An apparent dead end. One of my favorite travel writers, paul theroux, had taken the trip across lake victoria ten years ago. i thought i might do the same. 
"you can call mr. ogiya every week if you are looking to go later this year or next winter. but i can't promise you anything. we unload cargo, reload it, then the crew turns around. there is no schedule. you see it's not for people like you..."
"Mm," i repeated. "Who is this mr. ogiya?"
"me."

I thanked mr. ogiya for his time and took down his number. 


later in the week, i took a boda south to munyonyo and speke resort, a sprawling lakeside hotel 40 minutes from campus. it had a dominican, cuban vibe going as we neared the coast, lots of dingy bars, palm trees, rustic huts, and people sitting on their chairs watching cars go by. no baseball but plenty of soccer fields outside every primary school we passed. the air was cooler too...almost, dare i say, chilly. but no, this is east africa. and i am still not cold. never. not once in two months. 
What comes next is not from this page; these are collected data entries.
-- pv_equiv track=rewrite | github.com/Filkoss/algoritmizace | 18.2/lodicky.py | boat_brute_force
-- ===== SOURCE A (Python) =====
-- import itertools
--
-- def boat_brute_force(a, b, c):
--     """
--     Brute-force algoritmus:
--     1) Vygenerujeme všech 6 možných permutací (tj. uspořádání) tří pasažérů.
--     2) U každé permutace spočítáme 'rating' = (váha na pravoboku) - (váha na levoboku).
--     3) Sledujeme, které permutace mají nejmenší absolutní hodnotu ratingu.
--     4) Vrátíme všechny takto nejlepší permutace + příslušnou minimální hodnotu |rating|.
--
--     Tato funkce je deterministická: vždy vrací stejné výsledky pro stejné vstupy.
--     """
--     passengers = [a, b, c]
--     best_solutions = []
--     best_abs_diff = None
--
--     for perm in itertools.permutations(passengers):
--         left, center, right = perm
--         rating = right - left  # kladné => těžší vpravo, záporné => těžší vlevo
--
--         # Minimalizujeme absolutní hodnotu rozdílu
--         if best_abs_diff is None or abs(rating) < best_abs_diff:
--             best_abs_diff = abs(rating)
--             best_solutions = [perm]
--         elif abs(rating) == best_abs_diff:
--             best_solutions.append(perm)
--
--     return best_solutions, best_abs_diff
-- ===== SOURCE B (Python) =====
-- import itertools
--
-- def boat_brute_force(a, b, c):
--     perms = list(itertools.permutations([a, b, c]))
--     best_abs_diff = min(abs(right - left) for (left, center, right) in perms)
--     best_solutions = [p for p in perms if abs(p[2] - p[0]) == best_abs_diff]
--     return best_solutions, best_abs_diff
-- ===== Notes on version B (the rewrite author's own statement) =====
-- stated objective: simpler
-- what changed: Replaces the one-pass accumulator (reset-or-append with an Optional running best) by a min-then-filter decomposition: compute the minimal |right-left| over all six permutations first, then keep the permutations attaining it.
import Mathlib
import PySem

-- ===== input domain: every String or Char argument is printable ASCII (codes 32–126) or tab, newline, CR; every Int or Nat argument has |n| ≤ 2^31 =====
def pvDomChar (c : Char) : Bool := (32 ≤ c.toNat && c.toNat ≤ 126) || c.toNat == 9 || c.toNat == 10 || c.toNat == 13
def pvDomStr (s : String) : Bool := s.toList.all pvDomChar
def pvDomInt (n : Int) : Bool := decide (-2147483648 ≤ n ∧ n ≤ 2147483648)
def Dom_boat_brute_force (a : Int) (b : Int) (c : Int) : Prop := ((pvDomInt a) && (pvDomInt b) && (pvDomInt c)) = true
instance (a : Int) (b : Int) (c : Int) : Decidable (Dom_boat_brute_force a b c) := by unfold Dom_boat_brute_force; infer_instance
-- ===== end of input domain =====

-- B replaces A's one-pass accumulator (reset-or-append with an Optional running best)
-- by a min-then-filter decomposition; objective: simpler, same cost.

-- ===== PORT A =====
-- A's loop body: perm -> rating = right - left; reset / append / keep on |rating| vs best
def pvStepA (st : List (Int × Int × Int) × Option Int) (perm : Int × Int × Int) :
    List (Int × Int × Int) × Option Int :=
  let rating := perm.2.2 - perm.1
  match st.2 with
  | none => ([perm], some |rating|)
  | some b0 =>
      if |rating| < b0 then ([perm], some |rating|)
      else if |rating| = b0 then (st.1 ++ [perm], some b0)
      else st

def boat_brute_force (a : Int) (b : Int) (c : Int) : (List (Int × Int × Int)) × Int :=
  -- itertools.permutations([a,b,c]) in Python's order
  let perms : List (Int × Int × Int) := [(a,b,c),(a,c,b),(b,a,c),(b,c,a),(c,a,b),(c,b,a)]
  let res := perms.foldl pvStepA ([], none)
  -- best_abs_diff is never None here (the loop runs 6 times); .getD 0 only discharges the Option
  (res.1, res.2.getD 0)

-- ===== PORT B =====
def boat_brute_force_alt (a : Int) (b : Int) (c : Int) : (List (Int × Int × Int)) × Int :=
  let perms : List (Int × Int × Int) := [(a,b,c),(a,c,b),(b,a,c),(b,c,a),(c,a,b),(c,b,a)]
  -- min(...) over a nonempty list; .getD 0 only discharges the Option
  let best := (PySem.List.min? (perms.map (fun p => |p.2.2 - p.1|)) (fun x => x)).getD 0
  (perms.filter (fun p => |p.2.2 - p.1| == best), best)

-- ===== PRECONDITION & SPEC =====
def Spec_boat_brute_force (a : Int) (b : Int) (c : Int) (out : (List (Int × Int × Int)) × Int) : Prop := out = boat_brute_force_alt a b c
instance (a : Int) (b : Int) (c : Int) (out : (List (Int × Int × Int)) × Int) : Decidable (Spec_boat_brute_force a b c out) := by unfold Spec_boat_brute_force; infer_instance

-- ===== CLAIM (what is proved, stated in full; the proofs are below) =====
def Claim_equal_boat_brute_force : Prop := ∀ (a : Int) (b : Int) (c : Int), Dom_boat_brute_force a b c → Spec_boat_brute_force a b c (boat_brute_force a b c)

-- ===== LEMMAS AND PROOFS =====

def pvD (p : Int × Int × Int) : Int := |p.2.2 - p.1|

theorem pvFoldlMin_le (l : List Int) (x : Int) : l.foldl min x ≤ x := by
  induction l generalizing x with
  | nil => simp
  | cons y t ih => simpa using le_trans (ih (min x y)) (min_le_left x y)

-- invariant of A's loop, started at (sols, some m): it ends with the running minimum
-- M of m and all remaining keys, and the filter of the remaining perms at M
-- (prefixed by sols exactly when M did not improve on m)
theorem pvFoldInv (ps : List (Int × Int × Int)) (sols : List (Int × Int × Int)) (m : Int) :
    ps.foldl pvStepA (sols, some m) =
      ((if (ps.map pvD).foldl min m = m
          then sols ++ ps.filter (fun p => pvD p == (ps.map pvD).foldl min m)
          else ps.filter (fun p => pvD p == (ps.map pvD).foldl min m)),
       some ((ps.map pvD).foldl min m)) := by
  induction ps generalizing sols m with
  | nil => simp
  | cons p t ih =>
    have hM : ∀ x : Int, (t.map pvD).foldl min x ≤ x := fun x => pvFoldlMin_le _ x
    rcases lt_trichotomy (pvD p) m with h | h | h
    · -- reset
      have hr : |p.2.2 - p.1| < m := h
      have hstep : pvStepA (sols, some m) p = ([p], some (pvD p)) := by
        simp [pvStepA, pvD, hr]
      have hmin : min m (pvD p) = pvD p := min_eq_right h.le
      simp only [List.foldl_cons, hstep, ih, List.map_cons, hmin, List.filter_cons]
      have hMm : (t.map pvD).foldl min (pvD p) ≠ m :=
        ne_of_lt (lt_of_le_of_lt (hM _) h)
      by_cases he : (t.map pvD).foldl min (pvD p) = pvD p
      · simp [he]
        exact fun hc => absurd hc (ne_of_lt h)
      · have hpe : pvD p ≠ (t.map pvD).foldl min (pvD p) := fun hc => he hc.symm
        simp [beq_iff_eq, hMm, hpe]
        exact he
    · -- tie: append
      have hr : |p.2.2 - p.1| = m := h
      have hr' : ¬ |p.2.2 - p.1| < m := by omega
      have hstep : pvStepA (sols, some m) p = (sols ++ [p], some m) := by
        simp [pvStepA, hr]
      have hmin : min m (pvD p) = m := min_eq_left h.ge
      simp only [List.foldl_cons, hstep, ih, List.map_cons, hmin, List.filter_cons]
      by_cases he : (t.map pvD).foldl min m = m
      · simp [he, h, List.append_assoc]
      · have hpe : pvD p ≠ (t.map pvD).foldl min m := by
          rw [h]; exact fun hc => he hc.symm
        simp [he, beq_iff_eq, hpe]
    · -- worse: keep
      have hr : ¬ |p.2.2 - p.1| < m := by have := h; unfold pvD at this; omega
      have hr' : |p.2.2 - p.1| ≠ m := by have := h; unfold pvD at this; omega
      have hstep : pvStepA (sols, some m) p = (sols, some m) := by
        simp [pvStepA, hr, hr']
      have hmin : min m (pvD p) = m := min_eq_left h.le
      have hne : pvD p ≠ (t.map pvD).foldl min m :=
        fun hc => absurd (hc ▸ hM m) (not_le.mpr h)
      simp only [List.foldl_cons, hstep, ih, List.map_cons, hmin, List.filter_cons]
      simp [beq_iff_eq, hne]

-- ===== VERDICT (by name: the statement is the Claim_ definition above) =====
theorem boat_brute_force_spec : Claim_equal_boat_brute_force := by
  intro a b c _
  show boat_brute_force a b c = boat_brute_force_alt a b c
  have h1 : boat_brute_force a b c =
      (let res := [(a,c,b),(b,a,c),(b,c,a),(c,a,b),(c,b,a)].foldl pvStepA ([(a,b,c)], some (pvD (a,b,c)))
       (res.1, res.2.getD 0)) := by
    simp [boat_brute_force, pvStepA, pvD]
  rw [h1, pvFoldInv]
  simp only [boat_brute_force_alt, PySem.List.min?_id_cons, List.map_cons, List.map_nil,
    Option.getD_some, List.filter_cons]
  by_cases he : ([((a:Int),(c:Int),(b:Int)),(b,a,c),(b,c,a),(c,a,b),(c,b,a)].map pvD).foldl min (pvD (a,b,c)) = pvD (a,b,c)
  · simp [pvD, beq_iff_eq] at he ⊢
  · have hne : pvD (a,b,c) ≠ ([((a:Int),(c:Int),(b:Int)),(b,a,c),(b,c,a),(c,a,b),(c,b,a)].map pvD).foldl min (pvD (a,b,c)) :=
      fun hc => he hc.symm
    simp [pvD, beq_iff_eq] at he hne ⊢
-- pv_equiv track=rewrite | github.com/alakmazaheri/GeneFinder | gene_finder.py | rest_of_ORF
-- ===== SOURCE A (Python) =====
-- def rest_of_ORF(dna):
--     """ Takes a DNA sequence that is assumed to begin with a start
--         codon and returns the sequence up to but not including the
--         first in frame stop codon.  If there is no in frame stop codon,
--         returns the whole string. Added test case of stop codon being
--         out of frame. Also, make sure the stop codon is not nested
--         in either the start or another stop codon.
--
--         dna: a DNA sequence
--         returns: the open reading frame represented as a string
--     >>> rest_of_ORF("ATGTGAA")
--     'ATG'
--     >>> rest_of_ORF("ATGAGATAGG")
--     'ATGAGA'
--     >>> rest_of_ORF("ATGCATGAATGTAGATAGATGTGCCC")
--     'ATGCATGAATGTAGA'
--     >>> rest_of_ORF("ATGATG")
--     'ATGATG'
--     >>> rest_of_ORF("ATG")
--     'ATG'
--     >>> rest_of_ORF("ATGATAA")
--     'ATGATAA'
--     """
--     stop_codons = ['TAG', 'TAA', 'TGA'];
--
--     # GOAL: find the first stop codon in frame
--     dna_tail = dna[3:];      # look at dna string after start codon
--     contains_stop = False;                              # assume no stop codon until you find one
--
--     stop_idxs = [];
--     for c in stop_codons:                               # check for each type of stop codon
--         if c in dna_tail:                               # if this type shows up in the rest of the string
--             numinstances = dna_tail.count(c);           # well, make sure you account for each time the codon shows up
--             prev_idx = 0;                               # start looking for it at 0
--             for i in range(numinstances):               # for each instance...
--                 idx = dna_tail.find(c, prev_idx)        # find the start point
--                 if (idx % 3 == 0):                      # make sure it is in frame
--                     stop_idxs.append(idx);              # if it is, save the index as a place of a valid stop codon
--                     contains_stop = True;               # make sure we stop somewhere
--                 prev_idx = idx + 3;                     # when looking for other instances of the codon, look past here!
--                                                             # when you look for other types of stop codon, you should start back at 0
--     # If there is no stop codon, return the full string
--     if(contains_stop == False):
--         return dna;
--
--     # But, if there was a stop codon, return up to/not including it
--     first_stop =  3 + min(stop_idxs); # idx w.r.t dna, not dna_tail
--     return dna[0:first_stop]
-- ===== SOURCE B (Python) =====
-- def rest_of_ORF(dna):
--     for i in range(3, len(dna), 3):
--         if dna[i:i+3] in ('TAG', 'TAA', 'TGA'):
--             return dna[:i]
--     return dna
-- ===== Notes on version B (the rewrite author's own statement) =====
-- stated objective: simpler
-- what changed: A scans the tail once per stop-codon type with count/find bookkeeping, collects all in-frame hit indices and takes their minimum; B is a single ordered in-frame scan over range(3, len(dna), 3) that returns at the first stop codon.
import Mathlib
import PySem

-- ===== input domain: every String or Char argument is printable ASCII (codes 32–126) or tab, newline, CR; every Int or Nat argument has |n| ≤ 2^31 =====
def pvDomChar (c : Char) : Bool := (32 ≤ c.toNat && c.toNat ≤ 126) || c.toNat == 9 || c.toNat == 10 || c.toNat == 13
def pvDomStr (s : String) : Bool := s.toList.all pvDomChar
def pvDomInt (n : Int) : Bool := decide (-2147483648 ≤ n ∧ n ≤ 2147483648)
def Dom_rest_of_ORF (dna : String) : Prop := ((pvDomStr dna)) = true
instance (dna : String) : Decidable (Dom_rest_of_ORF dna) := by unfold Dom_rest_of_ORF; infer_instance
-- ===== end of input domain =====

-- B replaces A's per-codon count/find scanning plus a final min with one in-frame scan that
-- returns at the first stop codon (objective: simpler single pass; same return value everywhere).

-- ===== PORT A =====

def pvStopCodons : List String := ["TAG", "TAA", "TGA"]

-- inner loop: 'for i in range(numinstances)' over state (stop_idxs, contains_stop, prev_idx)
def pvFindLoop (dna_tail c : String) : Nat → (List Int × Bool × Int) → (List Int × Bool × Int)
  | 0, st => st
  | Nat.succ n, (stop_idxs, contains_stop, prev_idx) =>
      let idx := PySem.Str.findFrom dna_tail c prev_idx
      if PySem.Int.mod idx 3 = 0 then
        pvFindLoop dna_tail c n (stop_idxs ++ [idx], true, idx + 3)
      else
        pvFindLoop dna_tail c n (stop_idxs, contains_stop, idx + 3)

-- outer loop body: 'for c in stop_codons'
def pvCodonStep (dna_tail : String) (st : List Int × Bool) (c : String) : List Int × Bool :=
  if PySem.Str.isIn c dna_tail then
    let numinstances := PySem.Str.count dna_tail c
    let r := pvFindLoop dna_tail c numinstances (st.1, st.2, 0)
    (r.1, r.2.1)
  else st

def rest_of_ORF (dna : String) : String :=
  let dna_tail := PySem.Str.slice dna (some 3) none
  let r := pvStopCodons.foldl (pvCodonStep dna_tail) ([], false)
  if r.2 = false then dna
  else
    let first_stop : Int := 3 + (PySem.List.min? r.1 (fun x => x)).getD 0
    PySem.Str.slice dna (some 0) (some first_stop)

-- ===== PORT B =====
def pvScanB (dna : String) : List Int → String
  | [] => dna
  | i :: rest =>
      if PySem.Str.slice dna (some i) (some (i + 3)) ∈ ["TAG", "TAA", "TGA"] then
        PySem.Str.slice dna none (some i)
      else pvScanB dna rest

def rest_of_ORF_alt (dna : String) : String :=
  pvScanB dna (PySem.List.pyRange 3 (PySem.Str.len dna) 3)


-- ===== PRECONDITION & SPEC =====
def Spec_rest_of_ORF (dna : String) (out : String) : Prop := out = rest_of_ORF_alt dna
instance (dna : String) (out : String) : Decidable (Spec_rest_of_ORF dna out) := by unfold Spec_rest_of_ORF; infer_instance

-- ===== CLAIM (what is proved, stated in full; the proofs are below) =====
def Claim_equal_rest_of_ORF : Prop := ∀ (dna : String), Dom_rest_of_ORF dna → Spec_rest_of_ORF dna (rest_of_ORF dna)

-- ===== LEMMAS AND PROOFS =====

def pvCnt (c : List Char) : List Char → Nat
  | [] => 0
  | x :: u => if c.isPrefixOf (x :: u) then pvCnt c (u.drop (c.length - 1)) + 1 else pvCnt c u
  termination_by l => l.length
  decreasing_by all_goals (simp only [List.length_cons, List.length_drop]; omega)
-- pv_equiv track=rewrite | github.com/groking122/poe-dashboard | poe_dashboard.py | price_confidence
-- ===== SOURCE A (Python) =====
-- def price_confidence(listings, spark_data):
--     """Rate price confidence 0-100 based on listing count and data quality."""
--     if listings <= 1:
--         return 10
--     elif listings <= 3:
--         return 25
--     elif listings <= 5:
--         return 40
--     elif listings <= 10:
--         return 55
--     elif listings <= 20:
--         return 70
--     elif listings <= 50:
--         return 85
--     else:
--         conf = 95
--     # Penalize if sparkline has gaps (stale data)
--     if spark_data:
--         zeroes = sum(1 for v in spark_data if v == 0 or v is None)
--         if zeroes > len(spark_data) * 0.5:
--             conf = max(conf - 20, 10)
--     return conf
-- ===== SOURCE B (Python) =====
-- import bisect
--
-- _THRESHOLDS = [1, 3, 5, 10, 20, 50]
-- _CONFIDENCE = [10, 25, 40, 55, 70, 85]
--
--
-- def price_confidence(listings, spark_data):
--     """Rate price confidence 0-100 based on listing count and data quality."""
--     i = bisect.bisect_left(_THRESHOLDS, listings)
--     if i < len(_THRESHOLDS):
--         return _CONFIDENCE[i]
--     # top bucket only: penalize if the sparkline is mostly gaps (stale data)
--     conf = 95
--     if spark_data and 2 * sum(v == 0 or v is None for v in spark_data) > len(spark_data):
--         conf = max(conf - 20, 10)
--     return conf
-- ===== Notes on version B (the rewrite author's own statement) =====
-- stated objective: idiomatic
-- what changed: Replaces the six-way if/elif cascade with a binary-search lookup (bisect.bisect_left) over a sorted threshold table paired with a confidence table; only an index past the table falls through to the 95-with-stale-penalty branch.
import Mathlib
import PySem

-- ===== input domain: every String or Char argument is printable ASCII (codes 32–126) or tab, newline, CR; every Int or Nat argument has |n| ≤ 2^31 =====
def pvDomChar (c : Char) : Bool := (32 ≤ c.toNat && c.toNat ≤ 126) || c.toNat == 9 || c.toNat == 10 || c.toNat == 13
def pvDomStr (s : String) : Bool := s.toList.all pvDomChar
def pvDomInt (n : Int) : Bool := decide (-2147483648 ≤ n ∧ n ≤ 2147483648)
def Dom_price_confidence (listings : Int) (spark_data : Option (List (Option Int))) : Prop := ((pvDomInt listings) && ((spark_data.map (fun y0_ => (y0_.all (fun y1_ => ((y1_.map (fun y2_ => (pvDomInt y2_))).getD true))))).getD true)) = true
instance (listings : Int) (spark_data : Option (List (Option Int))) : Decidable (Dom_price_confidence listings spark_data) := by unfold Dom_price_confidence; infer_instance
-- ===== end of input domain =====

-- B replaces A's if/elif threshold cascade by a bisect_left lookup in a sorted threshold/confidence table (idiomatic; same behaviour).
-- ===== PORT A =====
def price_confidence (listings : Int) (spark_data : Option (List (Option Int))) : Int :=
  if listings ≤ 1 then 10
  else if listings ≤ 3 then 25
  else if listings ≤ 5 then 40
  else if listings ≤ 10 then 55
  else if listings ≤ 20 then 70
  else if listings ≤ 50 then 85
  else
    let conf : Int := 95
    -- `if spark_data:` is true iff spark_data is a non-empty list
    match spark_data with
    | none => conf
    | some l =>
      if l ≠ [] then
        -- sum(1 for v in spark_data if v == 0 or v is None)
        let zeroes : Int := l.foldl (fun acc v => if v == some 0 || v == none then acc + 1 else acc) 0
        -- `zeroes > len * 0.5` is exact as `2 * zeroes > len` on integers
        if 2 * zeroes > (l.length : Int) then max (conf - 20) 10 else conf
      else conf

-- ===== PORT B =====
-- B: binary-search table lookup; bisect.bisect_left is PySem.List.bisectLeft
def price_confidence_alt (listings : Int) (spark_data : Option (List (Option Int))) : Int :=
  let thresholds : List Int := [1, 3, 5, 10, 20, 50]
  let confidence : List Int := [10, 25, 40, 55, 70, 85]
  let i := PySem.List.bisectLeft thresholds listings
  if i < thresholds.length then confidence.getD i 0
  else
    let conf : Int := 95
    -- `2 * sum(v == 0 or v is None for v in spark_data) > len(spark_data)` (and truthiness of spark_data)
    match spark_data with
    | none => conf
    | some l =>
      if l ≠ [] ∧ 2 * ((l.countP (fun v => v == some 0 || v == none) : Int)) > (l.length : Int)
      then max (conf - 20) 10 else conf

-- ===== PRECONDITION & SPEC =====
def Spec_price_confidence (listings : Int) (spark_data : Option (List (Option Int))) (out : Int) : Prop := out = price_confidence_alt listings spark_data
instance (listings : Int) (spark_data : Option (List (Option Int))) (out : Int) : Decidable (Spec_price_confidence listings spark_data out) := by unfold Spec_price_confidence; infer_instance

-- ===== CLAIM (what is proved, stated in full; the proofs are below) =====
def Claim_equal_price_confidence : Prop := ∀ (listings : Int) (spark_data : Option (List (Option Int))), Dom_price_confidence listings spark_data → Spec_price_confidence listings spark_data (price_confidence listings spark_data)

-- ===== LEMMAS AND PROOFS =====

-- value of bisect_left on the fixed threshold table, as an if-chain over listings
lemma bl6 (x : Int) : PySem.List.bisectLeft [1, 3, 5, 10, 20, 50] x =
    if x ≤ 1 then 0 else if x ≤ 3 then 1 else if x ≤ 5 then 2 else if x ≤ 10 then 3
    else if x ≤ 20 then 4 else if x ≤ 50 then 5 else 6 := by
  obtain ⟨hlen, hlt, hge⟩ := PySem.List.bisectLeft_spec [1, 3, 5, 10, 20, 50] x (by decide)
  have h0l := hlt 0 (by norm_num); have h0g := hge 0 (by norm_num)
  have h1l := hlt 1 (by norm_num); have h1g := hge 1 (by norm_num)
  have h2l := hlt 2 (by norm_num); have h2g := hge 2 (by norm_num)
  have h3l := hlt 3 (by norm_num); have h3g := hge 3 (by norm_num)
  have h4l := hlt 4 (by norm_num); have h4g := hge 4 (by norm_num)
  have h5l := hlt 5 (by norm_num); have h5g := hge 5 (by norm_num)
  simp only [List.length_cons, List.length_nil] at hlen
  norm_num at h0l h0g h1l h1g h2l h2g h3l h3g h4l h4g h5l h5g
  split_ifs <;> omega

-- A's 0/1-sum is a countP
lemma zeroes_eq_countP (l : List (Option Int)) :
    l.foldl (fun acc v => if v == some 0 || v == none then acc + 1 else acc) (0 : Int) =
    ((l.countP (fun v => v == some 0 || v == none) : Int)) := by
  have h : ∀ (s : Int), l.foldl (fun acc v => if v == some 0 || v == none then acc + 1 else acc) s =
      s + ((l.countP (fun v => v == some 0 || v == none) : Int)) := by
    induction l with
    | nil => simp
    | cons a t ih =>
      intro s
      simp only [List.foldl_cons, List.countP_cons, ih]
      split_ifs <;> simp_all <;> ring
  simpa using h 0

-- ===== VERDICT (by name: the statement is the Claim_ definition above) =====
theorem price_confidence_spec : Claim_equal_price_confidence := by
  intro listings spark_data _
  unfold Spec_price_confidence price_confidence price_confidence_alt
  simp only [bl6]
  by_cases h1 : listings ≤ 1
  · simp [h1]
  by_cases h3 : listings ≤ 3
  · simp [h1, h3]
  by_cases h5 : listings ≤ 5
  · simp [h1, h3, h5]
  by_cases h10 : listings ≤ 10
  · simp [h1, h3, h5, h10]
  by_cases h20 : listings ≤ 20
  · simp [h1, h3, h5, h10, h20]
  by_cases h50 : listings ≤ 50
  · simp [h1, h3, h5, h10, h20, h50]
  simp only [h1, h3, h5, h10, h20, h50, if_false]
  cases spark_data with
  | none => simp
  | some l =>
    cases l with
    | nil => simp
    | cons a t =>
      simp only [zeroes_eq_countP]
      by_cases hg : 2 * (((a :: t).countP (fun v => v == some 0 || v == none) : Int)) > ((a :: t).length : Int) <;> simp [hg]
on friday, i finally poked my head into church and a 45 minute catholic mass at midday. besides fouling up communion (wine-soaked hosts anyone?) and nearly snapping my ankle as i knelt on a two-by-four, i remembered the service quite nicely. stand, sit, kneel, pray, listen, nod, stand, sing, kneel, stand, pay, receive, pray, and exit. i couldn't understand much of what the priest was saying. his accent was thick and perhaps from the north. i heard him mention something about opening up your toilet to thine neighbor and then muted laughter...i smiled and looked around. most people were watching me, not him. 


it'll be two months wednesday since i arrived. one fifth of the way through this odyssey. seems like a lot. i still have so much to see and do and teach and learn. it's kind of overwhelming. but i am upbeat about the prospects of a new week. 


i've also learned to make rice, boil potatoes and carrots. dinners are shaping up nicely. i also have aspirations to host some sort of a thanksgiving turkey outside my place if i can manage to coerce esther at the guest house to cater the thing. i am currently looking for butcher shops around kampala that sell turkeys. stuffing could be a whole 'nother challenge.